The numbers from a representative request:

prompt processing, n_tokens = 16384, progress = 0.69, t = 4.42 s / 3702.94 tokens per second
prompt processing, n_tokens = 21667, progress = 0.91, t = 7.42 s / 2921.90 tokens per second
prompt processing, n_tokens = 23698, progress = 1.00, t = 8.16 s / 2904.12 tokens per second
n_decoded = 100, tg = 63.92 t/s
n_decoded = 290, tg = 63.37 t/s
n_decoded = 474, tg = 62.49 t/s
n_decoded = 656, tg = 61.97 t/s
n_decoded = 839, tg = 61.72 t/s

Prompt processing runs at roughly 2900 to 3700 tokens per second, and token generation settles at around 62 tokens per second across a long decode. The decode rate is steady, which is what you want, no oscillation as the context grows.

Conclusion

This works, and one model now spans three GPUs from two vendors over a single backend. That is the goal: aggregate VRAM, one set of weights, a model larger than any single card could hold.

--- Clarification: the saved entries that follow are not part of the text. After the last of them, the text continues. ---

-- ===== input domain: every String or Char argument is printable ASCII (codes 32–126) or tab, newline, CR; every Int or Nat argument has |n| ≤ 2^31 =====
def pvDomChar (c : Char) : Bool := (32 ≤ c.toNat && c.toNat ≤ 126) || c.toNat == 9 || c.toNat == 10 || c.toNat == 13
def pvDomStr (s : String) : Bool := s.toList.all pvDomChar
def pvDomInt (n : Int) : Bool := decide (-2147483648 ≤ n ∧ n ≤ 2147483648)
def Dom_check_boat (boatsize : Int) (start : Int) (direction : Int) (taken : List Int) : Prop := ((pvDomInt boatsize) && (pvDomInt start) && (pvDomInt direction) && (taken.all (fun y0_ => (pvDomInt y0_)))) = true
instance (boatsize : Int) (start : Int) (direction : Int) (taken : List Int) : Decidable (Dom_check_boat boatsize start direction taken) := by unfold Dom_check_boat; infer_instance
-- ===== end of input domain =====

-- B replaces A's append-then-(sort-and-rescan)-after-every-cell scheme by one direct
-- cell computation from a direction→step map, a single sort and a single linear scan (objective: simpler).
-- A mutates its local list via boat.sort(); the equivalence proved here is about the return value.

-- ===== PORT A =====
-- the for-i-in-range(len(boat)) loop of check_boatinboard, with `break` = returning [-1]
def cbbLoop (taken : List Int) (b : List Int) (i : Nat) : List Int :=
  if _h : i < b.length then
    if taken.contains (b.getD i 0) then [-1]
    else if b.getD i 0 < 0 || b.getD i 0 > 99 then [-1]
    else if (PySem.Int.mod (b.getD i 0) 10 == 9) && (decide (i + 1 < b.length)) && (PySem.Int.mod (b.getD (i+1) 0) 10 == 0) then [-1]
    else if (i != 0) && !(b.getD i 0 == b.getD (i-1) 0 + 1) && !(b.getD i 0 == b.getD (i-1) 0 + 10) then [-1]
    else cbbLoop taken b (i+1)
  else b
termination_by b.length - i

def check_boatinboard (boat : List Int) (taken : List Int) : List Int :=
  cbbLoop taken (PySem.List.sorted boat (fun x => x) false) 0

-- the four direction loops of A differ only in the appended expression start + st*i
def aLoop (taken : List Int) (start st : Int) (n : Nat) : List Int :=
  (List.range n).foldl (fun b (i : Nat) => check_boatinboard (b ++ [start + st * (i : Int)]) taken) []

def check_boat (boatsize : Int) (start : Int) (direction : Int) (taken : List Int) : List Int :=
  if direction = 1 then aLoop taken start (-10) boatsize.toNat
  else if direction = 2 then aLoop taken start 1 boatsize.toNat
  else if direction = 3 then aLoop taken start 10 boatsize.toNat
  else if direction = 4 then aLoop taken start (-1) boatsize.toNat
  else []

-- ===== PORT B =====
-- single scan over the sorted cells, with one-element lookahead for the row-wrap test
-- (wrapNext rest = "j+1 < len(cells) and cells[j+1] % 10 == 0" of Source B)
def wrapNext : List Int → Bool
  | [] => false
  | d :: _ => PySem.Int.mod d 10 == 0

def altScan (taken : List Int) : List Int → Bool
  | [] => false
  | c :: rest =>
    if c < 0 || c > 99 || taken.contains c then true
    else if (PySem.Int.mod c 10 == 9) && wrapNext rest then true
    else altScan taken rest

-- shared tail of B after the direction→step lookup
def altGo (boatsize : Int) (start : Int) (st : Int) (taken : List Int) : List Int :=
  let cells := PySem.List.sorted ((List.range boatsize.toNat).map (fun (i : Nat) => start + st * (i : Int))) (fun x => x) false
  if altScan taken cells then [-1] else cells

def check_boat_alt (boatsize : Int) (start : Int) (direction : Int) (taken : List Int) : List Int :=
  if direction = 1 then altGo boatsize start (-10) taken
  else if direction = 2 then altGo boatsize start 1 taken
  else if direction = 3 then altGo boatsize start 10 taken
  else if direction = 4 then altGo boatsize start (-1) taken
  else []

-- ===== PRECONDITION & SPEC =====
def Spec_check_boat (boatsize : Int) (start : Int) (direction : Int) (taken : List Int) (out : List Int) : Prop := out = check_boat_alt boatsize start direction taken
instance (boatsize : Int) (start : Int) (direction : Int) (taken : List Int) (out : List Int) : Decidable (Spec_check_boat boatsize start direction taken out) := by unfold Spec_check_boat; infer_instance

-- ===== CLAIM (what is proved, stated in full; the proofs are below) =====
def Claim_equal_check_boat : Prop := ∀ (boatsize : Int) (start : Int) (direction : Int) (taken : List Int), Dom_check_boat boatsize start direction taken → Spec_check_boat boatsize start direction taken (check_boat boatsize start direction taken)

-- ===== LEMMAS AND PROOFS =====

-- an ascending arithmetic progression
def asc (a d : Int) (k : Nat) : List Int := (List.range k).map (fun (i : Nat) => a + d * (i : Int))

theorem asc_length (a d : Int) (k : Nat) : (asc a d k).length = k := by simp [asc]

theorem asc_getElem (a d : Int) (k : Nat) (j : Nat) (hj : j < k) :
    (asc a d k)[j]'(by rw [asc_length]; exact hj) = a + d * j := by
  unfold asc
  rw [List.getElem_map, List.getElem_range]

theorem asc_succ_append (a d : Int) (k : Nat) : asc a d (k+1) = asc a d k ++ [a + d * k] := by
  simp [asc, List.range_succ]

theorem asc_succ_cons (a d : Int) (k : Nat) : asc a d (k+1) = a :: asc (a + d) d k := by
  apply List.ext_getElem
  · simp [asc_length]
  · intro j h1 h2
    match j with
    | 0 => rw [asc_getElem a d (k+1) 0 (by omega)]; simp [List.getElem_cons_zero]
    | j+1 =>
      rw [asc_getElem a d (k+1) (j+1) (by rw [asc_length] at h1; omega)]
      rw [List.getElem_cons_succ]
      rw [asc_getElem (a+d) d k j (by simp [asc_length] at h2; omega)]
      push_cast
      ring

theorem asc_pairwise (a d : Int) (hd : 0 < d) (k : Nat) : (asc a d k).Pairwise (· < ·) := by
  unfold asc
  rw [List.pairwise_map]
  apply List.Pairwise.imp ?_ (List.pairwise_lt_range)
  intro i j hij
  have hij' : (i : Int) < (j : Int) := by exact_mod_cast hij
  have := mul_lt_mul_of_pos_left hij' hd
  linarith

Layer split across vendors buys you capacity. It does not buy you speed. With no P2P and PCIe 3.0, every layer boundary that crosses between the V100 and the AMD cards pays a round trip through system RAM, and the slowest card in the chain gates the rest. The V100 is an older architecture than the R9700s, so in a layer split it tends to set the pace. If your goal is maximum throughput rather than maximum model size, you will often do better running separate single-vendor instances and routing between them, the two R9700s on Vulkan as one server, the V100 as another.

The reason to do it this way is when you have a single model that will not fit on either vendor's cards alone, and you would rather run it slowly across everything than not at all. For that case, this is the setup. Get the GLVND libraries in, use the numeric render GID, let the NVIDIA toolkit inject its own ICD, and llama.cpp does the rest.